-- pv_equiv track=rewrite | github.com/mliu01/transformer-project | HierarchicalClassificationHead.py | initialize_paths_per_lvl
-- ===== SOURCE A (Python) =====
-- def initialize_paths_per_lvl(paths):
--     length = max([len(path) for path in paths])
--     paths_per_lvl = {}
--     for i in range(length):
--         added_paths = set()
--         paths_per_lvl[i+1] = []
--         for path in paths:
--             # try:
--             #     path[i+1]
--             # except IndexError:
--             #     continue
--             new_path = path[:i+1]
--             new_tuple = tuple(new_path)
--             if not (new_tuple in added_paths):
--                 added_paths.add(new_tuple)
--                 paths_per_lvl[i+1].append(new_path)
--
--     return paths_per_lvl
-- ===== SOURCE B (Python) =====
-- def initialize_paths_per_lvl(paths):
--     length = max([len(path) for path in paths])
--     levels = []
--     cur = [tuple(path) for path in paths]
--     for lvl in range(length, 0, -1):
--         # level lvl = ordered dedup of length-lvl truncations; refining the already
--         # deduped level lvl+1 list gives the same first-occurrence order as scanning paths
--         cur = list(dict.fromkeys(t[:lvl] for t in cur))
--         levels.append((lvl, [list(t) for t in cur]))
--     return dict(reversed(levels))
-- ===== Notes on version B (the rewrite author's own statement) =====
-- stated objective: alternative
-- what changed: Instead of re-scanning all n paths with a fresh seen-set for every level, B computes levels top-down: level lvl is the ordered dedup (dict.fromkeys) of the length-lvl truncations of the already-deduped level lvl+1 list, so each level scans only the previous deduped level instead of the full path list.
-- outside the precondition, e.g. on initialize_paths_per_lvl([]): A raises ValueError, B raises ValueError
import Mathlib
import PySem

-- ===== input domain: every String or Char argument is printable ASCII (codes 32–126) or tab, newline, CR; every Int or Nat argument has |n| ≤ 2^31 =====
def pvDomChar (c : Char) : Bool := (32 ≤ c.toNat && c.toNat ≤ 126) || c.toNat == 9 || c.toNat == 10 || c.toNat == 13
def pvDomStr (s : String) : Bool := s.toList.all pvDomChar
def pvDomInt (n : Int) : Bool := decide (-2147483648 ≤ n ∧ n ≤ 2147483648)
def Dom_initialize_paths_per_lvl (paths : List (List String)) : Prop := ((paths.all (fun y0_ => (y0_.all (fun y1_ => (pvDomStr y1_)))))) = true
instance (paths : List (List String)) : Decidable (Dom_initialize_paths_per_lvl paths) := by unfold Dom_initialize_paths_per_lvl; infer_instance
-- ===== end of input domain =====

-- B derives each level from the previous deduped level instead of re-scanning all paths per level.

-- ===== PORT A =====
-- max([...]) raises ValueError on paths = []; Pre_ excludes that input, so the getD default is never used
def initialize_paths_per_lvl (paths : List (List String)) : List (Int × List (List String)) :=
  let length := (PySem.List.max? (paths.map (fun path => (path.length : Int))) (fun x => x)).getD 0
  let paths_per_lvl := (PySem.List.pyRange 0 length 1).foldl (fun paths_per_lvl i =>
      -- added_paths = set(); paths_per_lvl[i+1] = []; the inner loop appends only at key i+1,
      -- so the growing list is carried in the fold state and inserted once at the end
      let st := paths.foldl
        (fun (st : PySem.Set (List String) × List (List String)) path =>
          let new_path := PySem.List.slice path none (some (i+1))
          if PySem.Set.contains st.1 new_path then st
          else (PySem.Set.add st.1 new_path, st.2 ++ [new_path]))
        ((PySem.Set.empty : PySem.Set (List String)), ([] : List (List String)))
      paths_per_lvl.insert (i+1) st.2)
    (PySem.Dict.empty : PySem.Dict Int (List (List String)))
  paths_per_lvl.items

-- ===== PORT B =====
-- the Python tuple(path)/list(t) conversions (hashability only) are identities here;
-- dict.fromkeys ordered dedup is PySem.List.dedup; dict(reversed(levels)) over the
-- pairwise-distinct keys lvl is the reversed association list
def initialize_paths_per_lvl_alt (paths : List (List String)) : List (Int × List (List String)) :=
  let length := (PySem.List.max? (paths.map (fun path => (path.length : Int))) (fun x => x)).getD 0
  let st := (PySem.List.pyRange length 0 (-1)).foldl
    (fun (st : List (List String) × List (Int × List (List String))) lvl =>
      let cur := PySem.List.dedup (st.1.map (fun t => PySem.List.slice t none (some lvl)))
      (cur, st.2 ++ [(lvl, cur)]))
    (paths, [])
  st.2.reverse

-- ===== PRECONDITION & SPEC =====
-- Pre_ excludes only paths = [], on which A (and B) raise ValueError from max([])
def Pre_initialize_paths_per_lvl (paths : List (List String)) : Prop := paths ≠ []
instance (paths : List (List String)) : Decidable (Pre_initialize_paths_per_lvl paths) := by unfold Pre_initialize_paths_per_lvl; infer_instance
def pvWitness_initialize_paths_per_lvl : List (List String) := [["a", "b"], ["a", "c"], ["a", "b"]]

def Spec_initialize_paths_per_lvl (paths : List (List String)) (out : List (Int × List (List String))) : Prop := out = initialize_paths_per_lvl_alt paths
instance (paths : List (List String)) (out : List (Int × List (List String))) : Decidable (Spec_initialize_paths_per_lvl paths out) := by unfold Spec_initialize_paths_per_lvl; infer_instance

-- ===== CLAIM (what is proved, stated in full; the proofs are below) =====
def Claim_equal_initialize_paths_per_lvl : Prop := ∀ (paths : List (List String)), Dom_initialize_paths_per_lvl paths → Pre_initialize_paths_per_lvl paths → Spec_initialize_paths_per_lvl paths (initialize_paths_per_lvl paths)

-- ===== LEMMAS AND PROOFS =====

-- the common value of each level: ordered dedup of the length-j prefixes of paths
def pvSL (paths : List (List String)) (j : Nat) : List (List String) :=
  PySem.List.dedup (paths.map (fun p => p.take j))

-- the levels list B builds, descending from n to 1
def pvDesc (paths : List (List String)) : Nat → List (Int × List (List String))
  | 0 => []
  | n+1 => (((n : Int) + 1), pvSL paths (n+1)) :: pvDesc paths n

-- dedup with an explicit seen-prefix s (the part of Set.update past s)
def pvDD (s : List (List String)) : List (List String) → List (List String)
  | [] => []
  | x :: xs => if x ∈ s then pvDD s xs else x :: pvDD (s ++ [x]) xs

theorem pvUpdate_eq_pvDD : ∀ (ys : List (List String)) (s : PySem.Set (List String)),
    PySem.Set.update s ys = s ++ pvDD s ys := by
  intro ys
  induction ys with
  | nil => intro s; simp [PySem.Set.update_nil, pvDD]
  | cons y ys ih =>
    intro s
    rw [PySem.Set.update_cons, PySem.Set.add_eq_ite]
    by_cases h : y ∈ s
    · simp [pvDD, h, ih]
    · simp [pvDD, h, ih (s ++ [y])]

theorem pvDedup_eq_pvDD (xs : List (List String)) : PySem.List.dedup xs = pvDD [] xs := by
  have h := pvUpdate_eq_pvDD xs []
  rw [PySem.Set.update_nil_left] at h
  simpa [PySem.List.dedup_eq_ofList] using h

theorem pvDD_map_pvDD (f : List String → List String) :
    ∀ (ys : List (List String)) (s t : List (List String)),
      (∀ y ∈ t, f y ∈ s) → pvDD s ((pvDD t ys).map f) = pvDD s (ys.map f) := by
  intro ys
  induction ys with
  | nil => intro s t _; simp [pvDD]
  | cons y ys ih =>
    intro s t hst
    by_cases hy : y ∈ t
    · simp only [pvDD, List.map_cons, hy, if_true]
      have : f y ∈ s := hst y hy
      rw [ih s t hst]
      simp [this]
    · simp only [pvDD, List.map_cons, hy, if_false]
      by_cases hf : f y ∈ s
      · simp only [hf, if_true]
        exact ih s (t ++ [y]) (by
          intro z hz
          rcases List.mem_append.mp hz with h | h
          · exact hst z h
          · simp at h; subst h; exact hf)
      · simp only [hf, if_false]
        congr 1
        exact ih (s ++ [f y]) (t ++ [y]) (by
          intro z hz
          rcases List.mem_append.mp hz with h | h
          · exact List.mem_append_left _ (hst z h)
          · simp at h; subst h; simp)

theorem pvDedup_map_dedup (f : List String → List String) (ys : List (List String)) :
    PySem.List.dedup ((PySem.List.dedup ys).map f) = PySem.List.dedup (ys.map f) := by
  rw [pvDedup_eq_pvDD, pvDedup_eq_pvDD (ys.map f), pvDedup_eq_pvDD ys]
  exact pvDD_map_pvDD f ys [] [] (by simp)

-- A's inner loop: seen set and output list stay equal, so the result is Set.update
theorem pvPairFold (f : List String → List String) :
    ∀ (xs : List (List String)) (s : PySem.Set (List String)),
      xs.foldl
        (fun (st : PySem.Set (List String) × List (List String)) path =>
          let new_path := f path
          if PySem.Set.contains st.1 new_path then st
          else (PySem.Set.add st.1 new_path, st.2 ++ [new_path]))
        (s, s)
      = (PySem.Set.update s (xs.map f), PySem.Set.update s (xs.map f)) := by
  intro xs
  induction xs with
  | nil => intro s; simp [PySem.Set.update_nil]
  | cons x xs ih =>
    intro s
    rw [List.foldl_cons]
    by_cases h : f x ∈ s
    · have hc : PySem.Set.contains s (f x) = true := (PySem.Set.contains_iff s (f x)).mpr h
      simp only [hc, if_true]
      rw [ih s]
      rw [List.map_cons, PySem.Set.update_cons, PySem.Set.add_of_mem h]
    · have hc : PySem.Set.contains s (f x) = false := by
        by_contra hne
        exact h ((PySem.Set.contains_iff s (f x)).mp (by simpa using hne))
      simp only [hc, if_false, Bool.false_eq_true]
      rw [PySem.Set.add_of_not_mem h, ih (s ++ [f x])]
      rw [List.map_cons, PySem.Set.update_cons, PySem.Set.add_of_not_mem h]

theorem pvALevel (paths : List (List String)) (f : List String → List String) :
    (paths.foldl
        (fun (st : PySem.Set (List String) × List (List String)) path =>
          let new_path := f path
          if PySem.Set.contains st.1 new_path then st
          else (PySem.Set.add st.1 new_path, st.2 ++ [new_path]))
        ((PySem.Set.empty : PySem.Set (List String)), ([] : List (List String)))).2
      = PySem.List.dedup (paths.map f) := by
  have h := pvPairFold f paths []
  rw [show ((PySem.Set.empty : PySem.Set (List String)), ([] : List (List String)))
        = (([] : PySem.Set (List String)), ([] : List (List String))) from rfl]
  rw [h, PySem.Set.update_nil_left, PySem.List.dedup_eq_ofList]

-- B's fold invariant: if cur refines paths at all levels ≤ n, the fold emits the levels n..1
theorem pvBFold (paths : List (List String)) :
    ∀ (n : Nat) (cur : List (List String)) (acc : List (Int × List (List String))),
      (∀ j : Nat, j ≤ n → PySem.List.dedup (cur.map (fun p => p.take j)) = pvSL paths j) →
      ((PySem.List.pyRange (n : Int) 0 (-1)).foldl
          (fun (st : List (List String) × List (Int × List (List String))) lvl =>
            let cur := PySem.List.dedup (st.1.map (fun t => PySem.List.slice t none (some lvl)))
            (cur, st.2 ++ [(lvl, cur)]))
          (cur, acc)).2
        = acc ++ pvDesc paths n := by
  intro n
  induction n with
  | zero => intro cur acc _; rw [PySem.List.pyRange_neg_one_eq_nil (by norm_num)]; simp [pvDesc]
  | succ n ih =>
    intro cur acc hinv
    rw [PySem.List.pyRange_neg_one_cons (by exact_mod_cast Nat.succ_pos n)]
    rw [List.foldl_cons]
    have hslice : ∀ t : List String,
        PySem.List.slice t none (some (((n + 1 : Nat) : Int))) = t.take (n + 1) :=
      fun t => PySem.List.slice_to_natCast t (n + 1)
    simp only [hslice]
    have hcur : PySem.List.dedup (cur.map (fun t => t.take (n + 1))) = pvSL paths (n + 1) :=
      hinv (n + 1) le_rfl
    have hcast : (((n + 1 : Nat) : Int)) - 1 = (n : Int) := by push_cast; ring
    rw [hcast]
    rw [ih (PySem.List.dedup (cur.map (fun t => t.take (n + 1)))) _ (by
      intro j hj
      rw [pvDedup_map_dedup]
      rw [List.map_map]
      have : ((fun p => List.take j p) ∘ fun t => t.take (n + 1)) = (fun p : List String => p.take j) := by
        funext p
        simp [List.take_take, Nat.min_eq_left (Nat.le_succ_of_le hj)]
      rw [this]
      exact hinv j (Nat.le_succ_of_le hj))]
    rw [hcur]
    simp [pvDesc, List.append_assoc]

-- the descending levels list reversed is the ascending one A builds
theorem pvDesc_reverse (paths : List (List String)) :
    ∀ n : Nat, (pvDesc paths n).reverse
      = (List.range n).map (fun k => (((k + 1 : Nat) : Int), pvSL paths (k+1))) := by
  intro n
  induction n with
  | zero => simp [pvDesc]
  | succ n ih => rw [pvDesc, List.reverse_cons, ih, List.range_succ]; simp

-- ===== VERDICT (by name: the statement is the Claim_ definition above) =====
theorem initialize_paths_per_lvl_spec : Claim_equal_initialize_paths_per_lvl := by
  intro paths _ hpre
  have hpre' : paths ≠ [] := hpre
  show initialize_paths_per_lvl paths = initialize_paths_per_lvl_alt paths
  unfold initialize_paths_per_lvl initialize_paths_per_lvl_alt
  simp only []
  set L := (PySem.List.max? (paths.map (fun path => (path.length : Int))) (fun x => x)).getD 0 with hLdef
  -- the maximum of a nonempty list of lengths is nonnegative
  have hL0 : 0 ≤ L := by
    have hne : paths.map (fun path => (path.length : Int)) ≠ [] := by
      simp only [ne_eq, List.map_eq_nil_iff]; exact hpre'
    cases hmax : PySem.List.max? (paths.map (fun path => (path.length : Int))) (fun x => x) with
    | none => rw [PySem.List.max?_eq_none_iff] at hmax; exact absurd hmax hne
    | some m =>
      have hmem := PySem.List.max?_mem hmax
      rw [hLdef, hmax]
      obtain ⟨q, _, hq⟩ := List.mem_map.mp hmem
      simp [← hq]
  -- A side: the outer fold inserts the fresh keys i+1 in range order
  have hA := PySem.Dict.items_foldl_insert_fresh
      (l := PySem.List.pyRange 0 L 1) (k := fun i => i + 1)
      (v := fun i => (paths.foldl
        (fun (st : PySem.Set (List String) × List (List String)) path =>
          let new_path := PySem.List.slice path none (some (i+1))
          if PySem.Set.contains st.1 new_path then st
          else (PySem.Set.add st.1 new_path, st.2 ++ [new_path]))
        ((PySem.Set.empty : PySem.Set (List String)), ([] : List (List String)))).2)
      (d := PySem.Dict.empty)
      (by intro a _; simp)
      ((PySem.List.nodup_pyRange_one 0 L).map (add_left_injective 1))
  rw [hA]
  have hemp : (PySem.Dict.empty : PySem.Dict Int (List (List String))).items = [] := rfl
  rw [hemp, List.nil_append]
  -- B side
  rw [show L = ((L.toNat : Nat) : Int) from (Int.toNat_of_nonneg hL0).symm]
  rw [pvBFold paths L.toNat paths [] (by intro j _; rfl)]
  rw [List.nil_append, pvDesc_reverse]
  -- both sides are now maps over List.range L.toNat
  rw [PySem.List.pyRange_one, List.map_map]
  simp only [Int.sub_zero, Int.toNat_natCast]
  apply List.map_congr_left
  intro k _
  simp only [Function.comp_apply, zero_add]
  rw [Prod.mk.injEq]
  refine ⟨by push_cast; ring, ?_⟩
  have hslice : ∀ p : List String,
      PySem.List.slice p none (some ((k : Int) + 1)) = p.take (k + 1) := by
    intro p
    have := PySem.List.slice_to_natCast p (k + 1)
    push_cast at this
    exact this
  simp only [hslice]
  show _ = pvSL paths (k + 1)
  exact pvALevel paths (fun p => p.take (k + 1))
#####
Every line of the records containing the word "hcast" must appear in the answer.

    have hcast : (((n + 1 : Nat) : Int)) - 1 = (n : Int) := by push_cast; ring
    rw [hcast]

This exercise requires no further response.